Reply from PowerGenix follows;

Thank you for your interest in PowerGenix. At this time we are sampling OEM manufacturers only. If your need for batteries in the near future exceeds 100,000 pieces please resend your request with your application requirements.

For hybrid electric vehicle type of applications, PowerGenix is developing a D cell with 8 Ah of capacity for release next year. The feasible range for the D cell in a pack is up to 300V and 1KW – 2KW.

Thank you again for your inquiry and please feel free to send your request for information. We will try to address your inquiry as soon as possible.

Regards,
Gary


----------



## Joe_L (Sep 17, 2008)

I received the exact same email response. I asked if they would produce a larger format battery... something similar to the current lead acid design that you could series together? Then the "we are making a 1 - 2KW battery response came back"

From their site they show the NiZn is safe and it sounds like it could handle more abuse than Li Ion. Once again, it is not as powerful so you would be looking at a pack similar to a NiMH system. 

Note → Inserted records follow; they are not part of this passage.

-- pv_equiv track=rewrite | github.com/gauzias/sulcal_graphs_matching | script_generation_graphs_with_edges_permutation_updated.py | get_in_between_perm_matrix
-- ===== SOURCE A (Python) =====
-- def get_in_between_perm_matrix(perm_mat_1, perm_mat_2):
--     """
--     Given two permutation from noisy graphs to a reference graph,
--     Return the permutation matrix to go from one graph to the other
--     """
--     result_perm = {}
--     for i in range(len(perm_mat_1)):
--         if perm_mat_1[i] == -1:
--                 continue
--         for j in range(len(perm_mat_2)):
--             if perm_mat_2[j] == -1:
--                 continue
--
--             if perm_mat_1[i] == perm_mat_2[j]:
--                 result_perm[i] = j
--
--     return result_perm
-- ===== SOURCE B (Python) =====
-- def get_in_between_perm_matrix(perm_mat_1, perm_mat_2):
--     """
--     Given two permutation from noisy graphs to a reference graph,
--     Return the permutation matrix to go from one graph to the other
--     """
--     last = {}
--     for j, v in enumerate(perm_mat_2):
--         if v != -1:
--             last[v] = j
--     result_perm = {}
--     for i, v in enumerate(perm_mat_1):
--         if v == -1:
--             continue
--         j = last.get(v)
--         if j is not None:
--             result_perm[i] = j
--     return result_perm
-- ===== Notes on version B (the rewrite author's own statement) =====
-- stated objective: faster
-- what changed: replaces the nested scan of perm_mat_2 for every entry of perm_mat_1 by a hash map from value to its last index in perm_mat_2 built in one pass, then a single pass over perm_mat_1
import Mathlib
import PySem

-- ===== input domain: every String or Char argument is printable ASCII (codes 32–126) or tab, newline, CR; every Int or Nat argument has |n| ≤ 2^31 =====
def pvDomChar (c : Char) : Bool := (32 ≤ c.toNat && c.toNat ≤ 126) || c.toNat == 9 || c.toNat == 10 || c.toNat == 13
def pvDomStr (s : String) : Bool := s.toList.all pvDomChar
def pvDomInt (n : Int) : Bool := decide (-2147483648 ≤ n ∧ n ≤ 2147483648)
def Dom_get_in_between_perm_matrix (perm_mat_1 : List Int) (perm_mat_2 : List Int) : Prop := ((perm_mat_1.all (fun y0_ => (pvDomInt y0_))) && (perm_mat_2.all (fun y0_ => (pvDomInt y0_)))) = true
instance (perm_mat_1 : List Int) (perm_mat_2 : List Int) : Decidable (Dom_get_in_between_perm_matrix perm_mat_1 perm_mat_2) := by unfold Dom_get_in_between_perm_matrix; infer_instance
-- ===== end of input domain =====

-- B replaces A's nested scan by a value→last-index map over perm_mat_2 plus one pass over perm_mat_1 (measured faster, asymptotic).

-- ===== PORT A =====
def get_in_between_perm_matrix (perm_mat_1 : List Int) (perm_mat_2 : List Int) : List (Int × Int) :=
  ((PySem.List.pyRange 0 (PySem.List.len perm_mat_1) 1).foldl (fun d i =>
      if PySem.List.pyGetD perm_mat_1 i 0 == -1 then d
      else (PySem.List.pyRange 0 (PySem.List.len perm_mat_2) 1).foldl (fun d j =>
        if PySem.List.pyGetD perm_mat_2 j 0 == -1 then d
        else if PySem.List.pyGetD perm_mat_1 i 0 == PySem.List.pyGetD perm_mat_2 j 0 then d.insert i j
        else d) d)
    (PySem.Dict.empty)).items

-- ===== PORT B =====
-- value → last index of that value in perm_mat_2 (skipping -1): B's first loop
def pvBuildLast (perm_mat_2 : List Int) : PySem.Dict Int Int :=
  (PySem.List.enumerate perm_mat_2).foldl
    (fun d jv => if jv.2 == -1 then d else d.insert jv.2 jv.1) PySem.Dict.empty

def get_in_between_perm_matrix_alt (perm_mat_1 : List Int) (perm_mat_2 : List Int) : List (Int × Int) :=
  let last := pvBuildLast perm_mat_2
  ((PySem.List.enumerate perm_mat_1).foldl (fun r iv =>
      if iv.2 == -1 then r
      else match last.get? iv.2 with
        | some j => r.insert iv.1 j
        | none => r)
    (PySem.Dict.empty)).items

-- ===== PRECONDITION & SPEC =====
def Spec_get_in_between_perm_matrix (perm_mat_1 : List Int) (perm_mat_2 : List Int) (out : List (Int × Int)) : Prop := out = get_in_between_perm_matrix_alt perm_mat_1 perm_mat_2
instance (perm_mat_1 : List Int) (perm_mat_2 : List Int) (out : List (Int × Int)) : Decidable (Spec_get_in_between_perm_matrix perm_mat_1 perm_mat_2 out) := by unfold Spec_get_in_between_perm_matrix; infer_instance

-- ===== CLAIM (what is proved, stated in full; the proofs are below) =====
def Claim_equal_get_in_between_perm_matrix : Prop := ∀ (perm_mat_1 : List Int) (perm_mat_2 : List Int), Dom_get_in_between_perm_matrix perm_mat_1 perm_mat_2 → Spec_get_in_between_perm_matrix perm_mat_1 perm_mat_2 (get_in_between_perm_matrix perm_mat_1 perm_mat_2)

-- ===== LEMMAS AND PROOFS =====

theorem pv_pyGetD_append_left (p2 l : List Int) (j : Int) (d : Int)
    (h0 : 0 ≤ j) (h1 : j < (p2.length : Int)) :
    PySem.List.pyGetD (p2 ++ l) j d = PySem.List.pyGetD p2 j d := by
  rw [PySem.List.pyGetD_eq_getElem _ d h0 (by simp; omega),
      PySem.List.pyGetD_eq_getElem _ d h0 h1]
  exact List.getElem_append_left (by omega)

theorem pv_pyGetD_append_last (p2 : List Int) (x : Int) (d : Int) :
    PySem.List.pyGetD (p2 ++ [x]) (p2.length : Int) d = x := by
  rw [PySem.List.pyGetD_eq_getElem _ d (by positivity) (by simp)]
  simp

theorem pv_buildLast_append (p2 : List Int) (x : Int) :
    pvBuildLast (p2 ++ [x])
      = if x == -1 then pvBuildLast p2
        else (pvBuildLast p2).insert x (p2.length : Int) := by
  unfold pvBuildLast
  rw [PySem.List.enumerate_append, List.foldl_append]
  simp [PySem.List.enumerate]

-- A's inner loop over perm_mat_2, for a fixed row value v ≠ -1 and row index i,
-- equals a single lookup of the last index of v in perm_mat_2.
theorem pv_inner_eq (p2 : List Int) (v i : Int) (_hv : v ≠ -1) (d : PySem.Dict Int Int) :
    (PySem.List.pyRange 0 (PySem.List.len p2) 1).foldl (fun d j =>
        if PySem.List.pyGetD p2 j 0 == -1 then d
        else if v == PySem.List.pyGetD p2 j 0 then d.insert i j
        else d) d
      = match (pvBuildLast p2).get? v with
        | some j => d.insert i j
        | none => d := by
  induction p2 using List.reverseRecOn with
  | nil =>
    simp [PySem.List.len_eq, PySem.List.pyRange_one_eq_nil le_rfl, pvBuildLast,
      PySem.List.enumerate, PySem.Dict.get?_empty]
  | append_singleton p2 x ih =>
    have hn : (0 : Int) ≤ (p2.length : Int) := by positivity
    simp only [PySem.List.len_eq] at ih ⊢
    rw [show ((p2 ++ [x]).length : Int) = (p2.length : Int) + 1 by simp,
        PySem.List.pyRange_one_succ_right hn, List.foldl_append,
        PySem.List.foldl_congr_mem _ _ (fun d j =>
          if PySem.List.pyGetD p2 j 0 == -1 then d
          else if v == PySem.List.pyGetD p2 j 0 then d.insert i j
          else d) d (by
            intro acc j hj
            obtain ⟨h0, h1⟩ := PySem.List.mem_pyRange_one.mp hj
            rw [pv_pyGetD_append_left p2 [x] j 0 h0 h1]),
        ih, pv_buildLast_append]
    simp only [List.foldl_cons, List.foldl_nil, pv_pyGetD_append_last]
    by_cases hx : x = -1
    · simp [hx]
    · have hx' : (x == -1) = false := by simp [hx]
      simp only [hx', Bool.false_eq_true, if_false]
      by_cases hvx : v = x
      · subst hvx
        simp only [beq_self_eq_true, if_true, PySem.Dict.get?_insert_self]
        cases h : (pvBuildLast p2).get? v <;> simp [PySem.Dict.insert_insert_self]
      · have hvx' : (v == x) = false := by simp [hvx]
        rw [PySem.Dict.get?_insert_of_ne _ _ hvx]
        simp [hvx']

theorem pv_outer_fold (p1 p2 : List Int) (d : PySem.Dict Int Int) :
    (PySem.List.pyRange 0 (PySem.List.len p1) 1).foldl (fun d i =>
        if PySem.List.pyGetD p1 i 0 == -1 then d
        else (PySem.List.pyRange 0 (PySem.List.len p2) 1).foldl (fun d j =>
          if PySem.List.pyGetD p2 j 0 == -1 then d
          else if PySem.List.pyGetD p1 i 0 == PySem.List.pyGetD p2 j 0 then d.insert i j
          else d) d) d
      = (PySem.List.enumerate p1).foldl (fun r iv =>
          if iv.2 == -1 then r
          else match (pvBuildLast p2).get? iv.2 with
            | some j => r.insert iv.1 j
            | none => r) d := by
  induction p1 using List.reverseRecOn with
  | nil =>
    simp [PySem.List.len_eq, PySem.List.pyRange_one_eq_nil le_rfl, PySem.List.enumerate]
  | append_singleton p1 x ih =>
    have hn : (0 : Int) ≤ (p1.length : Int) := by positivity
    simp only [PySem.List.len_eq] at ih ⊢
    rw [show ((p1 ++ [x]).length : Int) = (p1.length : Int) + 1 by simp,
        PySem.List.pyRange_one_succ_right hn, List.foldl_append,
        PySem.List.foldl_congr_mem _ _ (fun d i =>
          if PySem.List.pyGetD p1 i 0 == -1 then d
          else (PySem.List.pyRange 0 ((p2.length : Int)) 1).foldl (fun d j =>
            if PySem.List.pyGetD p2 j 0 == -1 then d
            else if PySem.List.pyGetD p1 i 0 == PySem.List.pyGetD p2 j 0 then d.insert i j
            else d) d) d (by
            intro acc i hi
            obtain ⟨h0, h1⟩ := PySem.List.mem_pyRange_one.mp hi
            rw [pv_pyGetD_append_left p1 [x] i 0 h0 h1]),
        ih, PySem.List.enumerate_append, List.foldl_append]
    simp only [PySem.List.enumerate, List.foldl_cons, List.foldl_nil, pv_pyGetD_append_last,
      zero_add]
    by_cases hx : x = -1
    · simp [hx]
    · have hx' : (x == -1) = false := by simp [hx]
      simp only [hx', Bool.false_eq_true, if_false]
      have h := pv_inner_eq p2 x (p1.length : Int) hx
      simp only [PySem.List.len_eq] at h
      exact h _

theorem pv_outer_eq (p1 p2 : List Int) :
    get_in_between_perm_matrix p1 p2 = get_in_between_perm_matrix_alt p1 p2 := by
  unfold get_in_between_perm_matrix get_in_between_perm_matrix_alt
  rw [pv_outer_fold]

-- ===== VERDICT (by name: the statement is the Claim_ definition above) =====
theorem get_in_between_perm_matrix_spec : Claim_equal_get_in_between_perm_matrix := by
  intro p1 p2 _
  unfold Spec_get_in_between_perm_matrix
  exact pv_outer_eq p1 p2
-- pv_equiv track=rewrite | github.com/Tammon23/CSSAdventOfCode | 2015/Day 5/Dec5_P2.py | solve
-- ===== SOURCE A (Python) =====
-- from collections import defaultdict
-- from typing import Iterable
--
-- def solve(data: Iterable[str]) -> int:
--     ans = 0
--     for string in data:
--         overlapping = defaultdict(set)
--         property1 = False
--         for i in range(len(string) - 1):
--             cur = string[i:i + 2]
--
--             if cur in overlapping and len(overlapping[cur] - {(i - 1)}) > 0:
--                 property1 = True
--                 break
--             else:
--                 overlapping[cur].add(i)
--
--         for i in range(len(string) - 2):
--             if string[i] == string[i + 2]:
--                 break
--         else:
--             continue
--
--         if property1:
--             ans += 1
--
--     return ans
-- ===== SOURCE B (Python) =====
-- def solve(data):
--     ans = 0
--     for s in data:
--         p1 = any(s[i:i + 2] in s[i + 2:] for i in range(len(s) - 1))
--         p2 = any(s[i] == s[i + 2] for i in range(len(s) - 2))
--         if p1 and p2:
--             ans += 1
--     return ans
-- ===== Notes on version B (the rewrite author's own statement) =====
-- stated objective: simpler
-- what changed: Replaces A's maintained defaultdict of pair positions and the break-based for/else with two independent any() scans per string: a substring-membership test s[i:i+2] in s[i+2:] for the repeated non-overlapping pair and a direct s[i]==s[i+2] scan for the xyx pattern.
import Mathlib
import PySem

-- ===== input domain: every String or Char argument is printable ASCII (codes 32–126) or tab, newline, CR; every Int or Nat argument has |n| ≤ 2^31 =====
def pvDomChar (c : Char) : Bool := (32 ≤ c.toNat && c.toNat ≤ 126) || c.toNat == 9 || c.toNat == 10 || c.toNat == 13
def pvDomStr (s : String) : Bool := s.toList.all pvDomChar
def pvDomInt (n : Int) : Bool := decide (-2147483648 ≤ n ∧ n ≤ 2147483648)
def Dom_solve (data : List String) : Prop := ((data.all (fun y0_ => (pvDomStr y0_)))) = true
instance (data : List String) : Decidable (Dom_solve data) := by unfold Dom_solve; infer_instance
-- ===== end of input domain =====

-- B replaces A's maintained defaultdict of pair positions and break-based for/else with two
-- independent `any` scans per string (substring search for the repeated pair); objective: simpler.

-- ===== PORT A =====
-- inner loop 1: walks the indices, keeping the defaultdict 'overlapping'; true = break with property1
def solveP1Loop (s : List Char) (d : PySem.Dict (List Char) (PySem.Set Int)) : List Int → Bool
  | [] => false
  | i :: rest =>
    let cur := PySem.List.slice s (some i) (some (i + 2))
    if d.contains cur ∧
        0 < PySem.Set.len (PySem.Set.diff (d.getD cur PySem.Set.empty) (PySem.Set.ofList [i - 1])) then
      true
    else
      solveP1Loop s (d.insert cur (PySem.Set.add (d.getD cur PySem.Set.empty) i)) rest

-- inner loop 2: true = the loop broke (so the for/else 'continue' is NOT taken)
def solveP2Loop (s : List Char) : List Int → Bool
  | [] => false
  | i :: rest =>
    if PySem.List.pyGetD s i ' ' = PySem.List.pyGetD s (i + 2) ' ' then true
    else solveP2Loop s rest

def solve (data : List String) : Int :=
  data.foldl (fun ans string =>
    let s := string.toList
    let property1 := solveP1Loop s PySem.Dict.empty (PySem.List.pyRange 0 ((s.length : Int) - 1) 1)
    let broke2 := solveP2Loop s (PySem.List.pyRange 0 ((s.length : Int) - 2) 1)
    if broke2 then (if property1 then ans + 1 else ans) else ans) 0

-- ===== PORT B =====
def solveAltP1 (s : List Char) : Bool :=
  (PySem.List.pyRange 0 ((s.length : Int) - 1) 1).any (fun i =>
    PySem.Chars.isIn (PySem.List.slice s (some i) (some (i + 2)))
      (PySem.List.slice s (some (i + 2)) none))

def solveAltP2 (s : List Char) : Bool :=
  (PySem.List.pyRange 0 ((s.length : Int) - 2) 1).any (fun i =>
    PySem.List.pyGetD s i ' ' == PySem.List.pyGetD s (i + 2) ' ')

def solve_alt (data : List String) : Int :=
  data.foldl (fun ans string =>
    let s := string.toList
    if solveAltP1 s && solveAltP2 s then ans + 1 else ans) 0

-- ===== PRECONDITION & SPEC =====
def Spec_solve (data : List String) (out : Int) : Prop := out = solve_alt data
instance (data : List String) (out : Int) : Decidable (Spec_solve data out) := by unfold Spec_solve; infer_instance

-- ===== CLAIM (what is proved, stated in full; the proofs are below) =====
def Claim_equal_solve : Prop := ∀ (data : List String), Dom_solve data → Spec_solve data (solve data)

-- ===== LEMMAS AND PROOFS =====

/-- the pair of characters starting at index j -/
def pairAt (s : List Char) (j : Nat) : List Char := (s.drop j).take 2

/-- the invariant A's defaultdict satisfies before processing index i₀ -/
def dictInv (s : List Char) (i₀ : Nat) (d : PySem.Dict (List Char) (PySem.Set Int)) : Prop :=
  (∀ c (x : Int), x ∈ d.getD c PySem.Set.empty ↔ ∃ j : Nat, j < i₀ ∧ pairAt s j = c ∧ x = (j : Int)) ∧
  (∀ c, d.contains c = true ↔ ∃ j : Nat, j < i₀ ∧ pairAt s j = c)

lemma slice_pairAt (s : List Char) (j : Nat) :
    PySem.List.slice s (some (j : Int)) (some ((j : Int) + 2)) = pairAt s j := by
  have h := PySem.List.slice_natCast_add s j 2
  simpa [pairAt] using h

lemma dictInv_empty (s : List Char) : dictInv s 0 PySem.Dict.empty := by
  constructor
  · intro c x
    simp [PySem.Dict.getD, PySem.Dict.get?_empty, PySem.Set.empty]
  · intro c
    simp [PySem.Dict.contains, PySem.Dict.empty]

lemma dictInv_step (s : List Char) (i₀ : Nat) (d : PySem.Dict (List Char) (PySem.Set Int))
    (h : dictInv s i₀ d) :
    dictInv s (i₀ + 1)
      (d.insert (pairAt s i₀) (PySem.Set.add (d.getD (pairAt s i₀) PySem.Set.empty) (i₀ : Int))) := by
  obtain ⟨h1, h2⟩ := h
  constructor
  · intro c x
    rw [PySem.Dict.getD_insert]
    by_cases hc : c = pairAt s i₀
    · subst hc
      rw [if_pos rfl, PySem.Set.mem_add, h1]
      constructor
      · rintro (⟨j, hj, hp, hx⟩ | hx)
        · exact ⟨j, by omega, hp, hx⟩
        · exact ⟨i₀, by omega, rfl, hx⟩
      · rintro ⟨j, hj, hp, hx⟩
        by_cases hj' : j = i₀
        · subst hj'; exact Or.inr hx
        · exact Or.inl ⟨j, by omega, hp, hx⟩
    · rw [if_neg hc, h1]
      constructor
      · rintro ⟨j, hj, hp, hx⟩; exact ⟨j, by omega, hp, hx⟩
      · rintro ⟨j, hj, hp, hx⟩
        refine ⟨j, ?_, hp, hx⟩
        rcases Nat.lt_succ_iff_lt_or_eq.mp hj with h' | h'
        · exact h'
        · exact absurd (h' ▸ hp).symm hc
  · intro c
    rw [PySem.Dict.contains_insert]
    by_cases hc : c = pairAt s i₀
    · subst hc
      simp only [beq_self_eq_true, Bool.true_or, true_iff]
      exact ⟨i₀, by omega, rfl⟩
    · have hb : (c == pairAt s i₀) = false := beq_eq_false_iff_ne.mpr hc
      rw [hb, Bool.false_or, h2]
      constructor
      · rintro ⟨j, hj, hp⟩; exact ⟨j, by omega, hp⟩
      · rintro ⟨j, hj, hp⟩
        refine ⟨j, ?_, hp⟩
        rcases Nat.lt_succ_iff_lt_or_eq.mp hj with h' | h'
        · exact h'
        · exact absurd (h' ▸ hp).symm hc

/-- A's break condition at index i₀ holds iff some pair strictly before i₀ - 1 repeats at i₀ -/
lemma break_cond (s : List Char) (i₀ : Nat) (d : PySem.Dict (List Char) (PySem.Set Int))
    (h : dictInv s i₀ d) :
    (d.contains (pairAt s i₀) = true ∧
      0 < PySem.Set.len (PySem.Set.diff (d.getD (pairAt s i₀) PySem.Set.empty)
        (PySem.Set.ofList [(i₀ : Int) - 1]))) ↔
    ∃ j : Nat, j + 2 ≤ i₀ ∧ pairAt s j = pairAt s i₀ := by
  obtain ⟨h1, h2⟩ := h
  constructor
  · rintro ⟨_, hlen⟩
    have hex : ∃ x ∈ d.getD (pairAt s i₀) PySem.Set.empty, ¬ x = (i₀ : Int) - 1 := by
      by_contra hno
      push_neg at hno
      have hnil : PySem.Set.diff (d.getD (pairAt s i₀) PySem.Set.empty)
          (PySem.Set.ofList [(i₀ : Int) - 1]) = [] := by
        simp only [PySem.Set.diff]
        rw [List.filter_eq_nil_iff]
        intro x hx
        simp [PySem.Set.contains, hno x hx, PySem.Set.ofList, PySem.Set.add, PySem.Set.empty]
      rw [hnil] at hlen
      simp [PySem.Set.len] at hlen
    obtain ⟨x, hx, hne⟩ := hex
    obtain ⟨j, hj, hp, rfl⟩ := (h1 _ x).mp hx
    exact ⟨j, by omega, hp⟩
  · rintro ⟨j, hj, hp⟩
    have hmem : ((j : Int)) ∈ d.getD (pairAt s i₀) PySem.Set.empty :=
      (h1 _ _).mpr ⟨j, by omega, hp, rfl⟩
    refine ⟨(h2 _).mpr ⟨j, by omega, hp⟩, ?_⟩
    have hmemf : ((j : Int)) ∈ PySem.Set.diff (d.getD (pairAt s i₀) PySem.Set.empty)
        (PySem.Set.ofList [(i₀ : Int) - 1]) := by
      simp only [PySem.Set.diff, List.mem_filter]
      refine ⟨hmem, ?_⟩
      simp only [PySem.Set.contains, PySem.Set.ofList, PySem.Set.add, PySem.Set.empty]
      simp
      omega
    have hpos := List.length_pos_of_mem hmemf
    simp only [PySem.Set.len]
    exact_mod_cast hpos

/-- A's first inner loop decides the repeated-non-overlapping-pair existential -/
lemma solveP1Loop_spec (s : List Char) :
    ∀ (m i₀ : Nat) (d : PySem.Dict (List Char) (PySem.Set Int)), dictInv s i₀ d →
    (solveP1Loop s d (List.map (fun j : Nat => (j : Int)) (List.range' i₀ m)) = true ↔
      ∃ i j : Nat, i₀ ≤ i ∧ i < i₀ + m ∧ j + 2 ≤ i ∧ pairAt s j = pairAt s i) := by
  intro m
  induction m with
  | zero =>
    intro i₀ d _
    simp only [List.range', List.map_nil, solveP1Loop]
    constructor
    · intro h; exact absurd h (by simp)
    · rintro ⟨i, j, h1, h2, _, _⟩; omega
  | succ m ih =>
    intro i₀ d hinv
    rw [List.range'_succ]
    simp only [List.map_cons, solveP1Loop, slice_pairAt]
    by_cases hbr : d.contains (pairAt s i₀) = true ∧
        0 < PySem.Set.len (PySem.Set.diff (d.getD (pairAt s i₀) PySem.Set.empty)
          (PySem.Set.ofList [(i₀ : Int) - 1]))
    · rw [if_pos hbr]
      obtain ⟨j, hj, hp⟩ := (break_cond s i₀ d hinv).mp hbr
      simp only [true_iff]
      exact ⟨i₀, j, by omega, by omega, hj, hp⟩
    · rw [if_neg hbr]
      rw [ih (i₀ + 1) _ (dictInv_step s i₀ d hinv)]
      have hno : ¬ ∃ j : Nat, j + 2 ≤ i₀ ∧ pairAt s j = pairAt s i₀ :=
        fun hc => hbr ((break_cond s i₀ d hinv).mpr hc)
      constructor
      · rintro ⟨i, j, hi1, hi2, hj, hp⟩
        exact ⟨i, j, by omega, by omega, hj, hp⟩
      · rintro ⟨i, j, hi1, hi2, hj, hp⟩
        rcases Nat.lt_or_ge i₀ i with h' | h'
        · exact ⟨i, j, by omega, by omega, hj, hp⟩
        · have hii : i = i₀ := by omega
          subst hii
          exact absurd ⟨j, hj, hp⟩ hno

/-- a length-2 list is an infix of t iff it occurs as (t.drop k).take 2 for some admissible k -/
lemma infix_two_iff (u t : List Char) (hu : u.length = 2) :
    u <:+: t ↔ ∃ k : Nat, k + 2 ≤ t.length ∧ (t.drop k).take 2 = u := by
  constructor
  · rintro ⟨p, q, rfl⟩
    refine ⟨p.length, by simp; omega, ?_⟩
    rw [List.append_assoc, List.drop_left, ← hu, List.take_left]
  · rintro ⟨k, hk, rfl⟩
    exact ((List.take_prefix _ _).isInfix.trans (List.drop_suffix k t).isInfix)

lemma pairAt_length (s : List Char) (i : Nat) (h : i + 2 ≤ s.length) :
    (pairAt s i).length = 2 := by
  simp [pairAt]
  omega

/-- B's substring test at index i detects a later non-overlapping occurrence of pair i -/
lemma isIn_spec (s : List Char) (i : Nat) (hi : i + 2 ≤ s.length) :
    PySem.Chars.isIn (pairAt s i) (s.drop (i + 2)) = true ↔
      ∃ j : Nat, i + 2 ≤ j ∧ j + 2 ≤ s.length ∧ pairAt s j = pairAt s i := by
  rw [PySem.Chars.isIn_iff_infix, infix_two_iff _ _ (pairAt_length s i hi)]
  have hd : (s.drop (i + 2)).length = s.length - (i + 2) := List.length_drop
  constructor
  · rintro ⟨k, hk, hp⟩
    refine ⟨i + 2 + k, by omega, by omega, ?_⟩
    rw [← hp, pairAt, List.drop_drop]
  · rintro ⟨j, hj1, hj2, hp⟩
    refine ⟨j - (i + 2), by omega, ?_⟩
    rw [List.drop_drop, ← hp, pairAt]
    congr 2
    omega

lemma pyRange_len_sub1 (n : Nat) :
    PySem.List.pyRange 0 ((n : Int) - 1) 1 = List.map (fun j : Nat => (j : Int)) (List.range (n - 1)) := by
  cases n with
  | zero => rfl
  | succ m =>
    have h : ((m + 1 : Nat) : Int) - 1 = ((m : Nat) : Int) := by push_cast; ring
    rw [h, PySem.List.pyRange_zero_natCast]
    simp only [Nat.add_sub_cancel]

/-- B's first scan decides the same existential as A's first loop (indices swapped) -/
lemma solveAltP1_spec (s : List Char) :
    solveAltP1 s = true ↔
      ∃ i j : Nat, i + 1 < s.length ∧ j + 2 ≤ i ∧ pairAt s j = pairAt s i := by
  unfold solveAltP1
  rw [pyRange_len_sub1 s.length, List.any_eq_true]
  constructor
  · rintro ⟨x, hx, hf⟩
    obtain ⟨i, hi, rfl⟩ := List.mem_map.mp hx
    rw [List.mem_range] at hi
    have hi2 : i + 2 ≤ s.length := by omega
    rw [slice_pairAt] at hf
    rw [show PySem.List.slice s (some ((i : Int) + 2)) none = s.drop (i + 2) by
      rw [show ((i : Int) + 2) = ((i + 2 : Nat) : Int) by push_cast; ring, PySem.List.slice_from_natCast]] at hf
    rw [isIn_spec s i hi2] at hf
    obtain ⟨j, hj1, hj2, hp⟩ := hf
    exact ⟨j, i, by omega, by omega, hp.symm⟩
  · rintro ⟨i, j, hi, hj, hp⟩
    refine ⟨(j : Int), List.mem_map.mpr ⟨j, List.mem_range.mpr (by omega), rfl⟩, ?_⟩
    rw [slice_pairAt]
    rw [show PySem.List.slice s (some ((j : Int) + 2)) none = s.drop (j + 2) by
      rw [show ((j : Int) + 2) = ((j + 2 : Nat) : Int) by push_cast; ring, PySem.List.slice_from_natCast]]
    rw [isIn_spec s j (by omega)]
    exact ⟨i, by omega, by omega, hp.symm⟩

/-- A's first loop (from the empty dict, over the full range) equals B's first scan -/
lemma p1_eq (s : List Char) :
    solveP1Loop s PySem.Dict.empty (PySem.List.pyRange 0 ((s.length : Int) - 1) 1) =
      solveAltP1 s := by
  rw [Bool.eq_iff_iff, pyRange_len_sub1 s.length, List.range_eq_range',
    solveP1Loop_spec s (s.length - 1) 0 PySem.Dict.empty (dictInv_empty s), solveAltP1_spec]
  constructor
  · rintro ⟨i, j, _, hi, hj, hp⟩
    exact ⟨i, j, by omega, hj, hp⟩
  · rintro ⟨i, j, hi, hj, hp⟩
    exact ⟨i, j, by omega, by omega, hj, hp⟩

/-- A's break-based second loop is an `any` -/
lemma p2_any (s : List Char) (l : List Int) :
    solveP2Loop s l = l.any (fun i => PySem.List.pyGetD s i ' ' == PySem.List.pyGetD s (i + 2) ' ') := by
  induction l with
  | nil => rfl
  | cons i rest ih =>
    simp only [solveP2Loop, List.any_cons]
    by_cases h : PySem.List.pyGetD s i ' ' = PySem.List.pyGetD s (i + 2) ' '
    · simp [h]
    · simp [h, ih, beq_eq_false_iff_ne.mpr h]

/-- A's second loop over the full range equals B's second scan -/
lemma p2_eq (s : List Char) :
    solveP2Loop s (PySem.List.pyRange 0 ((s.length : Int) - 2) 1) = solveAltP2 s := by
  rw [p2_any]
  rfl

-- ===== VERDICT (by name: the statement is the Claim_ definition above) =====
theorem solve_spec : Claim_equal_solve := by
  intro data _
  unfold Spec_solve solve solve_alt
  apply PySem.List.foldl_congr_mem
  intro acc str _
  dsimp only
  rw [p1_eq, p2_eq]
  cases solveAltP1 str.toList <;> cases solveAltP2 str.toList <;> simp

I would be interested to see how these batteries would fair in a northern Canadian climate.


----------



## BWH (Sep 26, 2008)

I've been in touch with Byran Wilson the Director of Business Development at Xellerion. Great guy, very friendly and unwilling to turn me away, but he said they can't really do orders of less than 10,000 right now due to component costs.

It's a shame because these look like great batteries. Lightweight (A 156v pack would weigh in at about 384 lbs.), unaffected by cold temps (Down to -4F), and good for at least 500 charge cycles at 100% DOD with no cell damage. According to their tests anyway.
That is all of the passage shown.